FILE is defined, I presume as immutable, pub static ref FILE: File, in the lazy_static ?

What is &*FILE doing to the argument being passed to write!(). That makes it a mutable reference that can be passed to write_fmt(&mut self, ....) ?

Is there parts of the RUST documentation you would recommend for me to reread to better understand what is going on here?

lazy_static generates a new wrapper type that implements Deref<Target=File>, so it has the same capabilities as &File but is not actually &File.

&*FILE dereferences this wrapper, and takes a new reference to the result, basically converting it to &File.

No, there's just one File value, but you create a new reference to it each time you write &*FILE. If you don't bind this reference to a variable, then it just just a temporary reference that goes away at the end of the statement.

That explains the need for &*. Thanks.

But I guess my confusion is where the mutability of FILE changes?

I presume, the following FILE as immutable ? That is closer to &File, though not exactly as you explain above. But FILE is still immutable.

lazy_static! {
        pub static ref FILE: File = File::open("/tmp/testdataglobal",
                                         (O_CREAT|O_WRONLY|O_TRUNC|O_LARGEFILE) as i32,
                                         (S_IRUSR|S_IWUSR|S_IRGRP|S_IWGRP) as i32,
                                         true, 850).unwrap();

    }

But
fn write_fmt(&mut self, args: fmt::Arguments) takes a mutable reference.

so where does write!(&*FILE, "something"); change the mutability of the reference that is needed by write_fmt ? Shouldn't (&*FILE) be compatible with
fn write_fmt(&self, args: fmt::Arguments)
instead of what it actually is
fn write_fmt(&mut self, args: fmt::Arguments

Also I am reading this in lazy_static source

# Implementation details

The `Deref` implementation uses a hidden static variable that is guarded by a atomic check on each access.
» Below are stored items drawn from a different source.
-- pv_equiv track=rewrite | github.com/maastrichtlawtech/rechtspraak-segmentation | data_processing/section_extraction.py | organize_by_number
-- ===== SOURCE A (Python) =====
-- from collections import defaultdict
--
-- def organize_by_number(strings: list[str]) -> dict[int, str]:
--     """
--     Organizes a list of strings based on their leading number and concatenates them.
--     :param strings: A list of strings to organize by the number before the first period.
--     :return: A dictionary where the keys are the leading numbers (as integers),
--               and the values are the concatenated strings associated with that number.
--     """
--     # Initialize a defaultdict to hold the organized strings
--     result = defaultdict(list)
--
--     # Loop through each string and extract the leading number
--     for string in strings:
--         period_index = string.find('.')
--         if period_index != -1:
--             number = string[:period_index]
--             if number.isdigit():
--                 result[int(number)].append(string)
--
--     # Join the lists into a single string per key
--     for key in result:
--         result[key] = ' '.join(result[key])
--
--     # Sort the dictionary by keys to ensure order
--     sorted_result = dict(sorted(result.items()))
--     return sorted_result
-- ===== SOURCE B (Python) =====
-- from itertools import groupby
--
--
-- def _parse(s):
--     i = s.find('.')
--     if i != -1:
--         head = s[:i]
--         if head.isdigit():
--             return (int(head), s)
--     return None
--
--
-- def organize_by_number(strings):
--     pairs = [p for p in map(_parse, strings) if p is not None]
--     pairs.sort(key=lambda p: p[0])
--     return {k: ' '.join(s for _, s in g)
--             for k, g in groupby(pairs, key=lambda p: p[0])}
-- ===== Notes on version B (the rewrite author's own statement) =====
-- stated objective: alternative
-- what changed: B parses (key, string) pairs in one filtering pass, stable-sorts the pairs by key, and gathers each key's run with itertools.groupby, instead of A's defaultdict hash-grouping followed by a final sort of the dict items.
import Mathlib
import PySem

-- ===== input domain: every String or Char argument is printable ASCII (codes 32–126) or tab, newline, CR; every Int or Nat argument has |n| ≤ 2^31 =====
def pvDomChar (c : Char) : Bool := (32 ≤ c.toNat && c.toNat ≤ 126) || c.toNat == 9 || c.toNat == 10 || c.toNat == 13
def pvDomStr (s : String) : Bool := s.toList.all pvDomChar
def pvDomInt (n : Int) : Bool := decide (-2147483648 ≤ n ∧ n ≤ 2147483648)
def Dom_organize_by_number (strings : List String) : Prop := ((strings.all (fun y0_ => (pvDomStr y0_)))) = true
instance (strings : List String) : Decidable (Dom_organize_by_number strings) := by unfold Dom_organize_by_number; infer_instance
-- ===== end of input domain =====

-- B parses (key, string) pairs in one pass, stable-sorts them by key, and gathers each
-- consecutive run with a groupby pass (alternative decomposition; same asymptotic cost as A).



-- ===== PORT A =====
-- Transliteration of A: defaultdict(list) grouping keyed by the leading number,
-- then ' '.join per key, then sorted(result.items()) (tuple order; = PySem.List.sorted2).
-- (int(number) never raises when number.isdigit(); the `none` arm of ofStr? is unreachable and leaves d unchanged.)
def organize_by_number (strings : List String) : List (Int × String) :=
  let result := strings.foldl (fun d s =>
      let period_index := PySem.Str.find s "."
      if period_index ≠ -1 then
        let number := PySem.Str.slice s none (some period_index)
        if PySem.Str.strIsdigit number then
          match PySem.Int.ofStr? number with
          | some n => d.modify n [] (fun v => v ++ [s])
          | none => d
        else d
      else d)
    (PySem.Dict.empty : PySem.Dict Int (List String))
  let joined := result.items.map (fun p => (p.1, PySem.Str.join " " p.2))
  PySem.List.sorted2 joined (fun p => p.1) (fun p => p.2) false

-- ===== PORT B =====
-- _parse: the same find('.')/isdigit()/int filter, returning Option (key, string).
def pvParse (s : String) : Option (Int × String) :=
  let i := PySem.Str.find s "."
  if i ≠ -1 then
    let head := PySem.Str.slice s none (some i)
    if PySem.Str.strIsdigit head then
      (PySem.Int.ofStr? head).map (fun n => (n, s))
    else none
  else none

-- itertools.groupby over the key-sorted pairs: gather each consecutive run of one key,
-- join its strings with ' '.
def pvGroupJoin : List (Int × String) → List (Int × String)
  | [] => []
  | p :: rest =>
    (p.1, PySem.Str.join " " (p.2 :: (rest.takeWhile (fun q => q.1 == p.1)).map (fun q => q.2)))
      :: pvGroupJoin (rest.dropWhile (fun q => q.1 == p.1))
termination_by l => l.length
decreasing_by
  simpa using Nat.lt_succ_of_le (List.length_dropWhile_le _ _)

def organize_by_number_alt (strings : List String) : List (Int × String) :=
  let pairs := strings.filterMap pvParse
  pvGroupJoin (PySem.List.sorted pairs (fun p => p.1) false)

-- ===== PRECONDITION & SPEC =====
def Spec_organize_by_number (strings : List String) (out : List (Int × String)) : Prop := out = organize_by_number_alt strings
instance (strings : List String) (out : List (Int × String)) : Decidable (Spec_organize_by_number strings out) := by unfold Spec_organize_by_number; infer_instance

-- ===== CLAIM (what is proved, stated in full; the proofs are below) =====
def Claim_equal_organize_by_number : Prop := ∀ (strings : List String), Dom_organize_by_number strings → Spec_organize_by_number strings (organize_by_number strings)

-- ===== LEMMAS AND PROOFS =====

-- Step 1a: A's loop body, phrased through pvParse (the same tests, verbatim)
theorem pv_step (d : PySem.Dict Int (List String)) (s : String) :
    (let period_index := PySem.Str.find s "."
      if period_index ≠ -1 then
        let number := PySem.Str.slice s none (some period_index)
        if PySem.Str.strIsdigit number then
          match PySem.Int.ofStr? number with
          | some n => d.modify n [] (fun v => v ++ [s])
          | none => d
        else d
      else d)
    = (match pvParse s with
       | some p => d.modify p.1 [] (fun v => v ++ [p.2])
       | none => d) := by
  simp only [pvParse]
  split_ifs with h1 h2
  · cases h : PySem.Int.ofStr? (PySem.Str.slice s none (some (PySem.Str.find s "."))) with
    | some n => simp only [Option.map_some]
    | none => simp only [Option.map_none]
  · rfl
  · rfl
On stable Rust, the macro may need to allocate each static on the heap.

Does it mean every time we try to access the lazxy static rreference in this case FILE, is there some sort of locking happening ? that will cause performance issues in a multi threaded or even single threaded environment?

You're right, the File value is immutable here. Since we are implementing a trait for the type &File, the type of self in these methods is &mut &File (a mutable reference to an immutable reference to a File). You can rewrite the method signature as:

fn write_str(self: &mut &File, s: &str) -> fmt::Result

When you call this method like this:

(&FILE).write_str("hello")?;

you are actually creating a temporary &File reference and then passing a mutable reference to it. You could write the same code like this:

{
    let mut tmp: &File = &*FILE;
    Write::write_str(&mut tmp, "hello")?;
}

Note that write_str cannot mutate FILE, but it could mutate the temporary variable tmp to make it point to some other File. We know that your implementation of write_str does not actually do this, but even if it did, it wouldn't matter because the temporary reference goes out of scope at the end of the statement so we can never use it again.

Makes perfect sense. if you think of self as &File instead File in this case.

Any comment on this

I am reading lazy_statics have to have the Sync trait and might do locking and might be costly in a multi threaded or even a single threaded environment.
I am seeing the build times more than double with my current implementation that uses lazy static. though I am not sure if that is cause. My original C implementation did not have this much of er a performance impact for what I am doing.

Considering the above, I am thinking of using thread_local Cursor buffer to buffer the writes like you suggest in a different thread. And use a global static File Descriptor id to dump the curser buffer durecty into syscal write for that FD. Avoiding lazy_static.